Tuesday, June 15, 2021

Human Being Soundboard

I'm late to Get Back's 2005 reissue of the MC5's Live at the Saginaw Civic Centre, First Jan 1970. [I was alerted by Gina Myers on Twitter that this show likely occurred at the Saginaw Auditorium, as the Civic Centre wasn't built until 1972.] I picked it up with some trepidation: we all know the hit-and-miss experience of unauthorized live recordings, how quality can dip from song to song, verse to verse, an otherwise spirited set rendered lifeless by a poor mix. As MC5 live boots go, this record sounds pretty great: Fred "Sonic" Smith and Wayne Kramer's guitars are in-your-face loud, if tuning-challenged, and their playing's focused and expressive, drummer Dennis Thompson's drums snap, and Mike Davis's bass is fuller than on your average lo-fi live recording. Sadly, Rob Tyner's vocals are buried at the bottom of much of the 5's maelstrom, though his voice does fight its way to the surface on occasion, and his righteous and humorous between-song patter remains loud and clear. The set list moves among tracks from the band's debut ("Rambling Rose," "Rocket Reducer No. 62," "Kick Out The Jams"), covers ("It's A Man's World," Jody Reynolds's "Fire Of Love"), and new material from Back In The U.S.A., released two weeks after this show. 

The band is kickin' on this New Year's Day, and sound as if they're in great spirits, though the tape hiss and dodgy sound quality lay a kind of murky transparency over the proceedings. Yet that's what I love about this album, and why I rank it, perhaps perversely, nearly as high as I do Kick Out The Jams. (We all have our favorite unauthorized live albums that we prefer to "the cannon.") This is a soundboard recording, yet of course missed cues, bums notes, and fuck-ups abound. Recordings like this feel more like how a show feels when you're in the venue, as opposed to what's offered later on a cleaned-up live album, of which there are countless examples (including, of course, Kick Out The Jams). To my ears (and heart), vocals dropping in and out of the the mix or buried in the roar, the sheen of a "well produced" recording replaced with an overwhelming wall of noise flattening out individual band parts: this represents the sound of an average show more accurately than what official live albums can present. As Damon Krukowski observed last year in an Art in America piece on live abums: "The reason should be obvious to anyone using Instagram: editing makes a difference."

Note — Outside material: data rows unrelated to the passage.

-- pv_equiv track=rewrite | github.com/Zukasheucherebel1/Goa-HomeWorks | Day 68/Class Work/ClassWork.py | remove_url_anchor
-- ===== SOURCE A (Python) =====
-- def remove_url_anchor(url):
--     s = ""
--     for letter in url:
--         if letter != "#":
--             s += letter
--         else:
--             return s
--     return url
-- ===== SOURCE B (Python) =====
-- def remove_url_anchor(url):
--     return url.split('#', 1)[0]
-- ===== Notes on version B (the rewrite author's own statement) =====
-- stated objective: idiomatic
-- what changed: Replaced the character-by-character accumulation loop with early return by a single delimiter-bounded split: url.split('#', 1)[0].
import Mathlib
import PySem

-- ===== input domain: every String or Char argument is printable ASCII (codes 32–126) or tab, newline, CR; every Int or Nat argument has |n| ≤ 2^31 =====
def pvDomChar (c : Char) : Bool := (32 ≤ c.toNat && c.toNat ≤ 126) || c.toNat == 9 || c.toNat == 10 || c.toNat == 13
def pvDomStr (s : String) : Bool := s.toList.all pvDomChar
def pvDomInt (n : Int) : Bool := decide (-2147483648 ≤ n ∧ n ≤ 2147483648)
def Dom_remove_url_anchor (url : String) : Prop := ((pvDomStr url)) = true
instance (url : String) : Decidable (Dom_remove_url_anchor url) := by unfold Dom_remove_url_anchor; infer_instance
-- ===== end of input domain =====

-- B replaces A's character-by-character accumulation loop (with early return at '#')
-- by a single delimiter-bounded split, url.split('#', 1)[0] — more idiomatic, same cost.

-- ===== PORT A =====
-- the for-loop with its early return: 'some s' = the 'return s' inside the loop, none = loop completed
def pvA_loop (s : String) : List Char → Option String
  | [] => none
  | c :: rest => if c ≠ '#' then pvA_loop (s.push c) rest else some s

def remove_url_anchor (url : String) : String :=
  match pvA_loop "" url.toList with
  | some s => s
  | none => url

-- ===== PORT B =====
-- url.split('#', 1)[0]; the separator "#" is nonempty so splitMax? is 'some' of a nonempty list,
-- the unreachable fallback "" only totalises the match
def remove_url_anchor_alt (url : String) : String :=
  match PySem.Str.splitMax? url "#" 1 with
  | some (s :: _) => s
  | _ => ""

-- ===== PRECONDITION & SPEC =====
def Spec_remove_url_anchor (url : String) (out : String) : Prop := out = remove_url_anchor_alt url
instance (url : String) (out : String) : Decidable (Spec_remove_url_anchor url out) := by unfold Spec_remove_url_anchor; infer_instance

-- ===== CLAIM (what is proved, stated in full; the proofs are below) =====
def Claim_equal_remove_url_anchor : Prop := ∀ (url : String), Dom_remove_url_anchor url → Spec_remove_url_anchor url (remove_url_anchor url)

-- ===== LEMMAS AND PROOFS =====

-- A's loop returns the accumulator extended by the prefix before the first '#', none if no '#'
theorem pvA_loop_eq (l : List Char) : ∀ (s : String),
    pvA_loop s l = if '#' ∈ l then some (s ++ String.ofList (l.takeWhile (· ≠ '#'))) else none := by
  induction l with
  | nil => intro s; simp [pvA_loop]
  | cons c rest ih =>
    intro s
    by_cases hc : c = '#'
    · subst hc
      simp [pvA_loop, List.takeWhile]
    · have hc' : ¬ ('#' = c) := fun h => hc h.symm
      simp only [pvA_loop, List.takeWhile, List.mem_cons, hc, hc', ne_eq, not_false_eq_true,
        if_true, decide_not, false_or]
      rw [ih]
      split_ifs with h
      · simp [← String.toList_inj]
      · rfl

-- B's split-with-maxsplit-0 tail: dumps the remainder as one piece
theorem go_zero (l : List Char) (acc : List (List Char)) (f : Nat) :
    PySem.Chars.splitOnMax.go ['#'] (f+1) 0 l [] acc = (l :: acc).reverse := by
  cases l <;> simp [PySem.Chars.splitOnMax.go]

-- B's split head is the prefix before the first '#'
theorem go_head (l : List Char) : ∀ (fuel : Nat) (cur : List Char) (acc : List (List Char)),
    l.length < fuel →
    ∃ rest, PySem.Chars.splitOnMax.go ['#'] fuel 1 l cur acc
      = acc.reverse ++ (cur.reverse ++ l.takeWhile (· ≠ '#')) :: rest := by
  induction l with
  | nil =>
    intro fuel cur acc h
    cases fuel with
    | zero => omega
    | succ f => exact ⟨[], by simp [PySem.Chars.splitOnMax.go]⟩
  | cons c rest ih =>
    intro fuel cur acc h
    cases fuel with
    | zero => omega
    | succ f =>
    have hrest : rest.length < f := by simpa using Nat.lt_of_succ_lt_succ h
    by_cases hc : c = '#'
    · subst hc
      cases f with
      | zero => omega
      | succ f' =>
      refine ⟨[rest], ?_⟩
      simp [PySem.Chars.splitOnMax.go, List.isPrefixOf, go_zero, List.takeWhile]
    · obtain ⟨r, hr⟩ := ih f (c :: cur) acc hrest
      refine ⟨r, ?_⟩
      have hpre : (['#'] : List Char).isPrefixOf (c :: rest) = false := by
        simp [List.isPrefixOf]; exact fun h => absurd h.symm hc
      simp only [PySem.Chars.splitOnMax.go, hpre, if_false, Nat.succ_ne_zero, hr,
        List.takeWhile]
      simp [hc]

-- ===== VERDICT (by name: the statement is the Claim_ definition above) =====
theorem remove_url_anchor_spec : Claim_equal_remove_url_anchor := by
  intro url _
  obtain ⟨r, hr⟩ := go_head url.toList (url.toList.length + 1) [] [] (Nat.lt_succ_self _)
  have hB : remove_url_anchor_alt url = String.ofList (url.toList.takeWhile (· ≠ '#')) := by
    unfold remove_url_anchor_alt
    simp only [PySem.Str.splitMax?, PySem.Chars.splitMax?]
    rw [if_neg (by decide)]
    unfold PySem.Chars.splitOnMax
    rw [if_neg (by decide)]
    have hsep : ("#" : String).toList = ['#'] := rfl
    simp only [hsep, Int.toNat_one]
    rw [hr]
    simp
  unfold Spec_remove_url_anchor remove_url_anchor
  rw [pvA_loop_eq, hB]
  split_ifs with h
  · simp
  · have : url.toList.takeWhile (· ≠ '#') = url.toList := by
      rw [List.takeWhile_eq_self_iff]
      intro c hc
      have : c ≠ '#' := fun he => h (he ▸ hc)
      simp [this]
    rw [this, String.ofList_toList]
-- pv_equiv track=rewrite | github.com/skorch-dev/skorch | skorch/utils.py | duplicate_items
-- ===== SOURCE A (Python) =====
-- from collections.abc import Mapping, Sequence
--
-- def flatten(arr):
--     for item in arr:
--         if isinstance(item, (tuple, list, Mapping)):
--             yield from flatten(item)
--         else:
--             yield item
--
-- def duplicate_items(*collections):
--     """Search for duplicate items in all collections.
--
--     Examples
--     --------
--     >>> duplicate_items([1, 2], [3])
--     set()
--     >>> duplicate_items({1: 'a', 2: 'a'})
--     set()
--     >>> duplicate_items(['a', 'b', 'a'])
--     {'a'}
--     >>> duplicate_items([1, 2], {3: 'hi', 4: 'ha'}, (2, 3))
--     {2, 3}
--
--     """
--     duplicates = set()
--     seen = set()
--     for item in flatten(collections):
--         if item in seen:
--             duplicates.add(item)
--         else:
--             seen.add(item)
--     return duplicates
-- ===== SOURCE B (Python) =====
-- from collections.abc import Mapping
--
--
-- def _flatten(arr):
--     out = []
--     for item in arr:
--         if isinstance(item, (tuple, list, Mapping)):
--             out.extend(_flatten(item))
--         else:
--             out.append(item)
--     return out
--
--
-- def duplicate_items(*collections):
--     """Two-pass: build a first-occurrence-index table over the flattened
--     items, then keep exactly the items sitting at a non-first position."""
--     flat = _flatten(collections)
--     first_index = {}
--     for i, x in enumerate(flat):
--         if x not in first_index:
--             first_index[x] = i
--     return {x for i, x in enumerate(flat) if first_index.get(x, i) != i}
-- ===== Notes on version B (the rewrite author's own statement) =====
-- stated objective: alternative
-- what changed: A finds duplicates in one incremental pass maintaining seen/duplicates sets; B makes two separate passes over the flattened items: it first builds a first-occurrence-index table, then filters out the items sitting at a non-first position.
import Mathlib
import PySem

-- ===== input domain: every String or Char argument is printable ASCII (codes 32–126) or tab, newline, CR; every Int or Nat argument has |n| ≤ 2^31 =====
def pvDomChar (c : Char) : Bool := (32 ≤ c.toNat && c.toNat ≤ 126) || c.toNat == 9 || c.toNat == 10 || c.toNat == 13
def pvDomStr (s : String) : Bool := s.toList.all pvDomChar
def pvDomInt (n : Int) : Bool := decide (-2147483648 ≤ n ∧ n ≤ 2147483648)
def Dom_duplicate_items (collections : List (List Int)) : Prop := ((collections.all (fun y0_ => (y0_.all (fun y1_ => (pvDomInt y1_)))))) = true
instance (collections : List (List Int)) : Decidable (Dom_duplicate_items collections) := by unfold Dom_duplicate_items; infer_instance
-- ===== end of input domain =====

-- B replaces A's incremental seen/duplicates single pass by two passes: build a
-- first-occurrence-index table over the flattened items, then keep the items at
-- non-first positions (objective: alternative decomposition, same cost).
-- The Python return value is a set; both ports represent it as the PySem.Set list
-- in first-insertion order, which coincides for A and B (proved below).

-- ===== PORT A =====
-- flatten: at the ported type List (List Int) the recursive generator reaches depth
-- exactly two — the outer loop recurses into each list, the inner loop yields ints.
def pyFlatten (arr : List (List Int)) : List Int :=
  arr.foldl (fun out item => out ++ item.foldl (fun o x => o ++ [x]) []) []

def duplicate_items (collections : List (List Int)) : List Int :=
  ((pyFlatten collections).foldl
    (fun (st : PySem.Set Int × PySem.Set Int) item =>
      if PySem.Set.contains st.2 item then (PySem.Set.add st.1 item, st.2)
      else (st.1, PySem.Set.add st.2 item))
    (PySem.Set.empty, PySem.Set.empty)).1

-- ===== PORT B =====
def duplicate_items_alt (collections : List (List Int)) : List Int :=
  let flat := pyFlatten collections
  let firstIndex :=
    (PySem.List.enumerate flat).foldl
      (fun (d : PySem.Dict Int Int) p =>
        if d.contains p.2 then d else d.insert p.2 p.1)
      PySem.Dict.empty
  PySem.Set.ofList
    (((PySem.List.enumerate flat).filter
        (fun p => firstIndex.getD p.2 p.1 != p.1)).map (·.2))

-- ===== PRECONDITION & SPEC =====
def Spec_duplicate_items (collections : List (List Int)) (out : List Int) : Prop := out = duplicate_items_alt collections
instance (collections : List (List Int)) (out : List Int) : Decidable (Spec_duplicate_items collections out) := by unfold Spec_duplicate_items; infer_instance

-- ===== CLAIM (what is proved, stated in full; the proofs are below) =====
def Claim_equal_duplicate_items : Prop := ∀ (collections : List (List Int)), Dom_duplicate_items collections → Spec_duplicate_items collections (duplicate_items collections)

-- ===== LEMMAS AND PROOFS =====

-- common specification of both results: the items of l sitting at a repeat
-- occurrence (their value already in `seen`), in encounter order, duplicated
def dupAux (seen : PySem.Set Int) : List Int → List Int
  | [] => []
  | x :: xs =>
    if PySem.Set.contains seen x then x :: dupAux seen xs
    else dupAux (PySem.Set.add seen x) xs

theorem foldlA_eq_dupAux (l : List Int) (dups seen : PySem.Set Int) :
    ((l.foldl
      (fun (st : PySem.Set Int × PySem.Set Int) item =>
        if PySem.Set.contains st.2 item then (PySem.Set.add st.1 item, st.2)
        else (st.1, PySem.Set.add st.2 item))
      (dups, seen)).1)
      = (dupAux seen l).foldl PySem.Set.add dups := by
  induction l generalizing dups seen with
  | nil => simp [dupAux]
  | cons x xs ih =>
    rw [List.foldl_cons]
    simp only [dupAux]
    by_cases h : PySem.Set.contains seen x = true
    · rw [if_pos h, if_pos h, List.foldl_cons]
      exact ih _ _
    · rw [if_neg h, if_neg h]
      exact ih _ _

def buildFirst (d : PySem.Dict Int Int) (ps : List (Int × Int)) : PySem.Dict Int Int :=
  ps.foldl
    (fun (d : PySem.Dict Int Int) p =>
      if d.contains p.2 then d else d.insert p.2 p.1)
    d

theorem getD_buildFirst (l : List Int) (s : Int) (d : PySem.Dict Int Int) (x dflt : Int) :
    (buildFirst d (PySem.List.enumerate l s)).getD x dflt =
      if d.contains x then d.getD x dflt
      else if x ∈ l then s + (l.idxOf x : Int) else dflt := by
  induction l generalizing s d with
  | nil =>
    by_cases hx : d.contains x = true
    · simp [buildFirst, PySem.List.enumerate_nil, hx]
    · simp [buildFirst, PySem.List.enumerate_nil, hx, PySem.Dict.getD_of_not_contains]
  | cons a l ih =>
    rw [PySem.List.enumerate_cons]
    show (buildFirst (if d.contains a then d else d.insert a s)
            (PySem.List.enumerate l (s + 1))).getD x dflt = _
    by_cases hc : d.contains a = true
    · rw [if_pos hc, ih]
      by_cases hx : d.contains x = true
      · simp [hx]
      · have hxa : x ≠ a := fun h => absurd hc (by simp [← h, hx])
        by_cases hm : x ∈ l
        · simp [hx, List.idxOf_cons, hxa, Ne.symm hxa, hm]
          ring
        · simp [hx, List.idxOf_cons, hxa, Ne.symm hxa, hm]
    · rw [if_neg hc, ih]
      have hcx : d.contains a = false := by simpa using hc
      by_cases hxa : x = a
      · subst hxa
        simp [PySem.Dict.contains_insert, PySem.Dict.getD_insert, hcx, List.idxOf_cons]
      · by_cases hx : d.contains x = true
        · simp [PySem.Dict.contains_insert, hxa, hx, PySem.Dict.getD_insert]
        · by_cases hm : x ∈ l
          · simp [PySem.Dict.contains_insert, hxa, hx, PySem.Dict.getD_insert,
              List.idxOf_cons, Ne.symm hxa, hm]
            ring
          · simp [PySem.Dict.contains_insert, hxa, hx, PySem.Dict.getD_insert,
              List.idxOf_cons, Ne.symm hxa, hm]

theorem idxOf_append_self (pre xs : List Int) (x : Int) :
    (pre ++ x :: xs).idxOf x = if x ∈ pre then pre.idxOf x else pre.length := by
  induction pre with
  | nil => simp [List.idxOf_cons]
  | cons a pre ih =>
    by_cases hxa : x = a
    · subst hxa; simp [List.idxOf_cons]
    · simp [List.idxOf_cons, hxa, Ne.symm hxa, ih]
      by_cases hm : x ∈ pre <;> simp [hm]

theorem filterMap_eq_dupAux (l pre : List Int) :
    (((PySem.List.enumerate l (pre.length : Int)).filter
        (fun p =>
          (buildFirst PySem.Dict.empty
              (PySem.List.enumerate (pre ++ l) 0)).getD p.2 p.1 != p.1)).map (·.2))
      = dupAux (PySem.Set.ofList pre) l := by
  induction l generalizing pre with
  | nil => simp [dupAux, PySem.List.enumerate_nil]
  | cons x xs ih =>
    rw [PySem.List.enumerate_cons]
    have hval :
        (buildFirst PySem.Dict.empty
            (PySem.List.enumerate (pre ++ x :: xs) 0)).getD x (pre.length : Int)
          = ((pre ++ x :: xs).idxOf x : Int) := by
      rw [getD_buildFirst]
      simp
    have hrec := ih (pre ++ [x])
    rw [List.append_assoc] at hrec
    simp only [List.singleton_append, List.length_append, List.length_cons,
      List.length_nil, Nat.zero_add, Nat.cast_add, Nat.cast_one] at hrec
    by_cases hm : x ∈ pre
    · have hcond :
          ((buildFirst PySem.Dict.empty
              (PySem.List.enumerate (pre ++ x :: xs) 0)).getD x (pre.length : Int)
            != (pre.length : Int)) = true := by
        rw [hval, idxOf_append_self, if_pos hm]
        have := List.idxOf_lt_length_of_mem hm
        simp only [bne_iff_ne, ne_eq, Int.natCast_inj]
        omega
      rw [PySem.Set.ofList_append_singleton,
        PySem.Set.add_of_mem ((PySem.Set.mem_ofList _ _).2 hm)] at hrec
      simp only [List.filter_cons, hcond, if_true, List.map_cons]
      simp only [dupAux]
      rw [if_pos ((PySem.Set.contains_iff _ _).2 ((PySem.Set.mem_ofList _ _).2 hm))]
      rw [hrec]
    · have hcond :
          ((buildFirst PySem.Dict.empty
              (PySem.List.enumerate (pre ++ x :: xs) 0)).getD x (pre.length : Int)
            != (pre.length : Int)) = false := by
        rw [hval, idxOf_append_self, if_neg hm]
        simp
      rw [PySem.Set.ofList_append_singleton] at hrec
      simp only [List.filter_cons, hcond, if_false]
      simp only [dupAux]
      have hcf : ¬ (PySem.Set.contains (PySem.Set.ofList pre) x = true) := by
        intro h
        exact hm ((PySem.Set.mem_ofList _ _).1 ((PySem.Set.contains_iff _ _).1 h))
      rw [if_neg hcf]
      exact hrec

-- ===== VERDICT (by name: the statement is the Claim_ definition above) =====
theorem duplicate_items_spec : Claim_equal_duplicate_items := by
  intro collections _
  unfold Spec_duplicate_items
  simp only [duplicate_items, duplicate_items_alt]
  rw [foldlA_eq_dupAux]
  have h := filterMap_eq_dupAux (pyFlatten collections) []
  simp only [List.length_nil, Nat.cast_zero, List.nil_append] at h
  unfold buildFirst at h
  rw [h, PySem.Set.ofList_eq_foldl]
  rfl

Before the MC5 plays "It's A Man's World," some sort of technical snafu with the P.A. occurs, and what follows are a few minutes of band mumbling, guitar tuning, and off-mic jokes that likely would've been edited out of an official recording; here, the boring interruption, so common in shows, drops me right into the evening's tightrope vibe. Live at the Saginaw Civic Centre sounds like the memory of a show rather than a document of that show, the replaying of highlights in your imagination as you're heading home afterward, the sweat drying on your skin, your ears ringing. At a show, I rarely pay close attention to the audio mix or to each of the elements of a band's sound; my hearing, sensitive as it is, can only pick up so much subtlety among moving parts, and anyway I'm too busy getting off on the spectacle, the lights, the people around me, wrestling with whatever biases or desires or fantasies about the band or the night that I brought with me to the show. The official release of a show usually sounds different than the show you played back in your head on your pillow that night, or a week later. Human beings aren't soundboards: we're sweaty, maybe drunk, probably grinning animals through whom sound moves, possibly changing our night or our lives. Try mixing that.


In March 1985 the Fleshtones recorded a show at The Gibus in Paris; I.R.S Records released a live album Speed Connection II in the fall. (The first Speed Connection came out in Europe only, within days of the band's legendary residency at The Gibus, and is considerably rougher sounding.) The Fleshtones' singer Peter Zaremba once told me that he wished that I.R.S. had gone with a more lo-fi approach. “The best thing we could have done was get a Nagra recorder, sit it in the back of the place, hang up two microphones, and record it,” he said, adding, “They didn’t do that.” Though it's sourced from a soundboard, Live at the Saginaw Civic Centre has the kind of feel that Zaremba was probably hoping for. All you've got is two ears? All you need is two mics.

Back in the '80s, an ex of mine would on occasion smuggle a boxy portable tape player into shows to record them. I recall driving home after a gig she'd recorded, the player hanging from her rear view mirror as we drove, the tinny sound blasting from a shitty little speaker sounding like—feeling like—Surround sound, moving as it was through our rich memories of the show only minutes old.